-- pv_equiv track=rewrite | github.com/MrBrantCode/unitest_baseline | mut_generate/mist_train_cf/cf_10753/solution.py | prime_numbers_without_5
-- ===== SOURCE A (Python) =====
-- import math
--
-- def prime_numbers_without_5(n):
--     def is_prime(number):
--         if number < 2:
--             return False
--         for i in range(2, int(math.sqrt(number)) + 1):
--             if number % i == 0:
--                 return False
--         return True
--
--     prime_numbers = []
--     for number in range(2, n + 1):
--         if '5' in str(number):
--             continue
--         if is_prime(number):
--             prime_numbers.append(number)
--
--     return prime_numbers
-- ===== SOURCE B (Python) =====
-- import math
--
-- def prime_numbers_without_5(n):
--     if n < 2:
--         return []
--     sieve = [True] * (n + 1)
--     for i in range(2, math.isqrt(n) + 1):
--         for j in range(i * i, n + 1, i):
--             sieve[j] = False
--     return [k for k in range(2, n + 1) if sieve[k] and '5' not in str(k)]
-- ===== Notes on version B (the rewrite author's own statement) =====
-- stated objective: faster
-- what changed: Replaced per-number trial division (testing every candidate against all divisors up to its square root) by a sieve: one pass over i in [2, isqrt(n)] collects all multiples i*i..n into a composite set, then a single filter keeps the non-composites without digit '5'.
import Mathlib
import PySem

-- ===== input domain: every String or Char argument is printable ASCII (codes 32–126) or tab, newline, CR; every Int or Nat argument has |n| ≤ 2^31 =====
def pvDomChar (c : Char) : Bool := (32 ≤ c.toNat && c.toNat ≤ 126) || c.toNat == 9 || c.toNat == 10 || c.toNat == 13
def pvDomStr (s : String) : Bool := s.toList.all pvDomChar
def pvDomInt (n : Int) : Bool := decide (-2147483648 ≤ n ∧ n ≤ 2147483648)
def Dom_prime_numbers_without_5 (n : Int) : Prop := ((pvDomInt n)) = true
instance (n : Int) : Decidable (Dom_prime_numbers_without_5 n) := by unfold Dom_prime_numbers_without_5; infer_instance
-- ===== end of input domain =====

-- B replaces A's per-number trial division by a boolean sieve marking all multiples, for an asymptotic speed-up.

-- ===== PORT A =====
-- is_prime: trial division by i in range(2, int(math.sqrt(number)) + 1).
-- int(math.sqrt(number)) is ported as Int.sqrt, exact here: for 0 ≤ number ≤ 2^31 the
-- correctly rounded double sqrt never crosses an integer, so int(math.sqrt(k)) = isqrt(k).
def pvIsPrime (number : Int) : Bool :=
  if number < 2 then false
  else (PySem.List.pyRange 2 (Int.sqrt number + 1) 1).all
    (fun i => !(PySem.Int.mod number i == 0))

def prime_numbers_without_5 (n : Int) : List Int :=
  (PySem.List.pyRange 2 (n + 1) 1).foldl
    (fun acc number =>
      if PySem.Str.isIn "5" (PySem.Int.toStr number) then acc
      else if pvIsPrime number then acc ++ [number] else acc)
    []

-- ===== PORT B =====
-- sieve = [True] * (n + 1); for i in range(2, isqrt(n)+1): for j in range(i*i, n+1, i): sieve[j] = False.
-- The mutable Python bool list is modelled by Array Bool; every index j (and later k) read or written
-- is a nonnegative in-range Python index, so the .toNat / setIfInBounds / getD forms are exact there.
def pvSieve (n : Int) : Array Bool :=
  (PySem.List.pyRange 2 (Int.sqrt n + 1) 1).foldl
    (fun sieve i =>
      (PySem.List.pyRange (i * i) (n + 1) i).foldl
        (fun s j => s.setIfInBounds j.toNat false) sieve)
    (Array.replicate (n + 1).toNat true)

def prime_numbers_without_5_alt (n : Int) : List Int :=
  if n < 2 then []
  else
    (PySem.List.pyRange 2 (n + 1) 1).filter
      (fun k => (pvSieve n).getD k.toNat false
                && !(PySem.Str.isIn "5" (PySem.Int.toStr k)))

-- ===== PRECONDITION & SPEC =====
def Spec_prime_numbers_without_5 (n : Int) (out : List Int) : Prop := out = prime_numbers_without_5_alt n
instance (n : Int) (out : List Int) : Decidable (Spec_prime_numbers_without_5 n out) := by unfold Spec_prime_numbers_without_5; infer_instance

-- ===== CLAIM (what is proved, stated in full; the proofs are below) =====
def Claim_equal_prime_numbers_without_5 : Prop := ∀ (n : Int), Dom_prime_numbers_without_5 n → Spec_prime_numbers_without_5 n (prime_numbers_without_5 n)

-- ===== LEMMAS AND PROOFS =====

-- i ≤ Int.sqrt k ↔ i*i ≤ k, for nonnegative i, k (bridge to Nat.le_sqrt)
lemma pv_le_sqrt {i k : Int} (hi : 0 ≤ i) (hk : 0 ≤ k) : i ≤ Int.sqrt k ↔ i * i ≤ k := by
  have h : Int.sqrt k = ((Nat.sqrt k.toNat : Nat) : Int) := rfl
  rw [h]
  constructor
  · intro hle
    have h1 : i.toNat ≤ Nat.sqrt k.toNat := by omega
    have h2 := Nat.le_sqrt.mp h1
    have h3 : (i.toNat : Int) * (i.toNat : Int) ≤ ((k.toNat : Nat) : Int) := by exact_mod_cast h2
    have hi' : (i.toNat : Int) = i := Int.toNat_of_nonneg hi
    have hk' : (k.toNat : Int) = k := Int.toNat_of_nonneg hk
    rw [hi', hk'] at h3; exact h3
  · intro hle
    have h2 : i.toNat * i.toNat ≤ k.toNat := by
      have hi' : (i.toNat : Int) = i := Int.toNat_of_nonneg hi
      have hk' : (k.toNat : Int) = k := Int.toNat_of_nonneg hk
      have h3 : (i.toNat : Int) * (i.toNat : Int) ≤ (k.toNat : Int) := by rw [hi', hk']; exact hle
      exact_mod_cast h3
    have := Nat.le_sqrt.mpr h2
    omega

-- reading a cell after the inner marking loop
lemma pv_mark_getElem? (js : List Int) (a : Array Bool) (k : Nat) :
    ((js.foldl (fun s j => s.setIfInBounds j.toNat false) a)[k]?) =
    if ∃ j ∈ js, j.toNat = k then (if k < a.size then some false else none) else a[k]? := by
  induction js generalizing a with
  | nil => simp
  | cons j0 js ih =>
    rw [List.foldl_cons, ih, Array.size_setIfInBounds]
    by_cases hrest : ∃ j ∈ js, j.toNat = k
    · obtain ⟨j, hj, hjk⟩ := hrest
      have hr : ∃ j ∈ js, j.toNat = k := ⟨j, hj, hjk⟩
      have hc : ∃ j ∈ j0 :: js, j.toNat = k := ⟨j, List.mem_cons_of_mem j0 hj, hjk⟩
      rw [if_pos hr, if_pos hc]
    · rw [if_neg hrest, Array.getElem?_setIfInBounds]
      by_cases h0 : j0.toNat = k
      · subst h0
        have hc : ∃ j ∈ j0 :: js, j.toNat = j0.toNat := ⟨j0, List.mem_cons_self, rfl⟩
        rw [if_pos rfl, if_pos hc]
      · have hc : ¬ ∃ j ∈ j0 :: js, j.toNat = k := by
          rintro ⟨j, hmem, hjk⟩
          rcases List.mem_cons.mp hmem with rfl | hj
          · exact h0 hjk
          · exact hrest ⟨j, hj, hjk⟩
        rw [if_neg h0, if_neg hc]

-- the inner loop preserves the size
lemma pv_mark_size (js : List Int) (a : Array Bool) :
    (js.foldl (fun s j => s.setIfInBounds j.toNat false) a).size = a.size := by
  induction js generalizing a with
  | nil => rfl
  | cons j0 js ih => rw [List.foldl_cons, ih, Array.size_setIfInBounds]

-- reading a cell after the whole double loop
lemma pv_mark2_getElem? (g : Int → List Int) (l : List Int) (a : Array Bool) (k : Nat) :
    ((l.foldl (fun s i => (g i).foldl (fun s j => s.setIfInBounds j.toNat false) s) a)[k]?) =
    if ∃ i ∈ l, ∃ j ∈ g i, j.toNat = k then (if k < a.size then some false else none)
    else a[k]? := by
  induction l generalizing a with
  | nil => simp
  | cons i0 l ih =>
    rw [List.foldl_cons, ih, pv_mark_size]
    by_cases hrest : ∃ i ∈ l, ∃ j ∈ g i, j.toNat = k
    · obtain ⟨i, hi, hj⟩ := hrest
      have hr : ∃ i ∈ l, ∃ j ∈ g i, j.toNat = k := ⟨i, hi, hj⟩
      have hc : ∃ i ∈ i0 :: l, ∃ j ∈ g i, j.toNat = k := ⟨i, List.mem_cons_of_mem i0 hi, hj⟩
      rw [if_pos hr, if_pos hc]
    · rw [if_neg hrest, pv_mark_getElem?]
      by_cases h0 : ∃ j ∈ g i0, j.toNat = k
      · have hc : ∃ i ∈ i0 :: l, ∃ j ∈ g i, j.toNat = k := ⟨i0, List.mem_cons_self, h0⟩
        rw [if_pos h0, if_pos hc]
      · have hc : ¬ ∃ i ∈ i0 :: l, ∃ j ∈ g i, j.toNat = k := by
          rintro ⟨i, hmem, hj⟩
          rcases List.mem_cons.mp hmem with rfl | hi
          · exact h0 hj
          · exact hrest ⟨i, hi, hj⟩
        rw [if_neg h0, if_neg hc]

-- the sieve cell of 2 ≤ k ≤ n is true iff k has no divisor i with 2 ≤ i ≤ isqrt n and i*i ≤ k
lemma pv_sieve_cell (n k : Int) (h2 : 2 ≤ k) (hk : k ≤ n) :
    ((pvSieve n).getD k.toNat false = true) ↔
    ¬ ∃ i, 2 ≤ i ∧ i ≤ Int.sqrt n ∧ i * i ≤ k ∧ i ∣ k := by
  have hklt : k.toNat < (n + 1).toNat := by omega
  have hHit : (∃ i ∈ PySem.List.pyRange 2 (Int.sqrt n + 1) 1,
      ∃ j ∈ PySem.List.pyRange (i * i) (n + 1) i, j.toNat = k.toNat) ↔
      (∃ i, 2 ≤ i ∧ i ≤ Int.sqrt n ∧ i * i ≤ k ∧ i ∣ k) := by
    constructor
    · rintro ⟨i, hi, j, hj, hjk⟩
      rw [PySem.List.mem_pyRange_one] at hi
      rw [PySem.List.mem_pyRange_iff_of_pos (by omega : (0:Int) < i)] at hj
      obtain ⟨hj1, hj2, hj3⟩ := hj
      have hii : 0 ≤ i * i := mul_nonneg (by omega) (by omega)
      have hjk' : j = k := by omega
      subst hjk'
      refine ⟨i, by omega, by omega, hj1, ?_⟩
      have h4 : i ∣ i * i := Dvd.intro i rfl
      have h5 := dvd_add hj3 h4
      simpa using h5
    · rintro ⟨i, hi2, hisq, hik, hdvd⟩
      refine ⟨i, ?_, k, ?_, rfl⟩
      · rw [PySem.List.mem_pyRange_one]; omega
      · rw [PySem.List.mem_pyRange_iff_of_pos (by omega : (0:Int) < i)]
        exact ⟨hik, by omega, Int.dvd_sub hdvd (Dvd.intro i rfl)⟩
  rw [Array.getD_eq_getD_getElem?]
  unfold pvSieve
  rw [pv_mark2_getElem?, Array.size_replicate]
  by_cases hhit : ∃ i ∈ PySem.List.pyRange 2 (Int.sqrt n + 1) 1,
      ∃ j ∈ PySem.List.pyRange (i * i) (n + 1) i, j.toNat = k.toNat
  · rw [if_pos hhit, if_pos hklt]
    have hyes := hHit.mp hhit
    simp [hyes]
  · rw [if_neg hhit, Array.getElem?_replicate, if_pos hklt]
    have hno : ¬ (∃ i, 2 ≤ i ∧ i ≤ Int.sqrt n ∧ i * i ≤ k ∧ i ∣ k) := fun h => hhit (hHit.mpr h)
    simp [hno]

-- A's trial division succeeds iff no divisor in [2, isqrt k]
lemma pv_prime_true_iff (k : Int) (h2 : 2 ≤ k) :
    pvIsPrime k = true ↔ ∀ i, 2 ≤ i → i ≤ Int.sqrt k → ¬ i ∣ k := by
  unfold pvIsPrime
  rw [if_neg (by omega), List.all_eq_true]
  constructor
  · intro h i hi1 hi2 hdvd
    have hm : i ∈ PySem.List.pyRange 2 (Int.sqrt k + 1) 1 :=
      (PySem.List.mem_pyRange_one).mpr ⟨hi1, by omega⟩
    have hh := h i hm
    rw [← PySem.Int.mod_eq_zero_iff_dvd] at hdvd
    simp [hdvd] at hh
  · intro h i hm
    rw [PySem.List.mem_pyRange_one] at hm
    have := h i hm.1 (by omega)
    rw [← PySem.Int.mod_eq_zero_iff_dvd] at this
    simp [this]

-- the filter tests agree on 2 ≤ k ≤ n
lemma pv_prime_eq (n k : Int) (h2 : 2 ≤ k) (hk : k ≤ n) :
    pvIsPrime k = (pvSieve n).getD k.toNat false := by
  have hs := pv_sieve_cell n k h2 hk
  have hp := pv_prime_true_iff k h2
  have hiff : (pvIsPrime k = true) ↔ ((pvSieve n).getD k.toNat false = true) := by
    rw [hp, hs]
    constructor
    · rintro h ⟨i, hi2, hisq, hik, hdvd⟩
      exact h i hi2 ((pv_le_sqrt (by omega) (by omega)).mpr hik) hdvd
    · intro h i hi2 hisq hdvd
      have hik : i * i ≤ k := (pv_le_sqrt (by omega) (by omega)).mp hisq
      exact h ⟨i, hi2, (pv_le_sqrt (by omega) (by omega)).mpr (by omega), hik, hdvd⟩
  cases hb : pvIsPrime k <;> cases hc : (pvSieve n).getD k.toNat false <;> simp_all

-- A's append-loop is a filter
lemma pv_A_filter (n : Int) : prime_numbers_without_5 n =
    (PySem.List.pyRange 2 (n + 1) 1).filter
      (fun k => !(PySem.Str.isIn "5" (PySem.Int.toStr k)) && pvIsPrime k) := by
  unfold prime_numbers_without_5
  have hbody : (fun (acc : List Int) (number : Int) =>
      if PySem.Str.isIn "5" (PySem.Int.toStr number) then acc
      else if pvIsPrime number then acc ++ [number] else acc)
      = (fun (acc : List Int) (number : Int) =>
      if (!(PySem.Str.isIn "5" (PySem.Int.toStr number)) && pvIsPrime number)
      then acc ++ [id number] else acc) := by
    funext acc number
    cases h1 : PySem.Str.isIn "5" (PySem.Int.toStr number) <;> cases h2 : pvIsPrime number <;> simp
  rw [hbody, PySem.List.foldl_append_if]
  simp

-- ===== VERDICT (by name: the statement is the Claim_ definition above) =====
theorem prime_numbers_without_5_spec : Claim_equal_prime_numbers_without_5 := by
  intro n _
  unfold Spec_prime_numbers_without_5
  by_cases hn : n < 2
  · unfold prime_numbers_without_5 prime_numbers_without_5_alt
    rw [if_pos hn, PySem.List.pyRange_one_eq_nil (by omega)]
    simp
  · rw [pv_A_filter]
    unfold prime_numbers_without_5_alt
    rw [if_neg hn]
    apply List.filter_congr
    intro k hk
    rw [PySem.List.mem_pyRange_one] at hk
    rw [pv_prime_eq n k (by omega) (by omega)]
    exact Bool.and_comm _ _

● Exercise objective:
The lines to return are those in the records above that hold the word "what".

● Response below:
-- what changed: Replaced per-number trial division (testing every candidate against all divisors up to its square root) by a sieve: one pass over i in [2, isqrt(n)] collects all multiples i*i..n into a composite set, then a single filter keeps the non-composites without digit '5'.
-- ===== CLAIM (what is proved, stated in full; the proofs are below) =====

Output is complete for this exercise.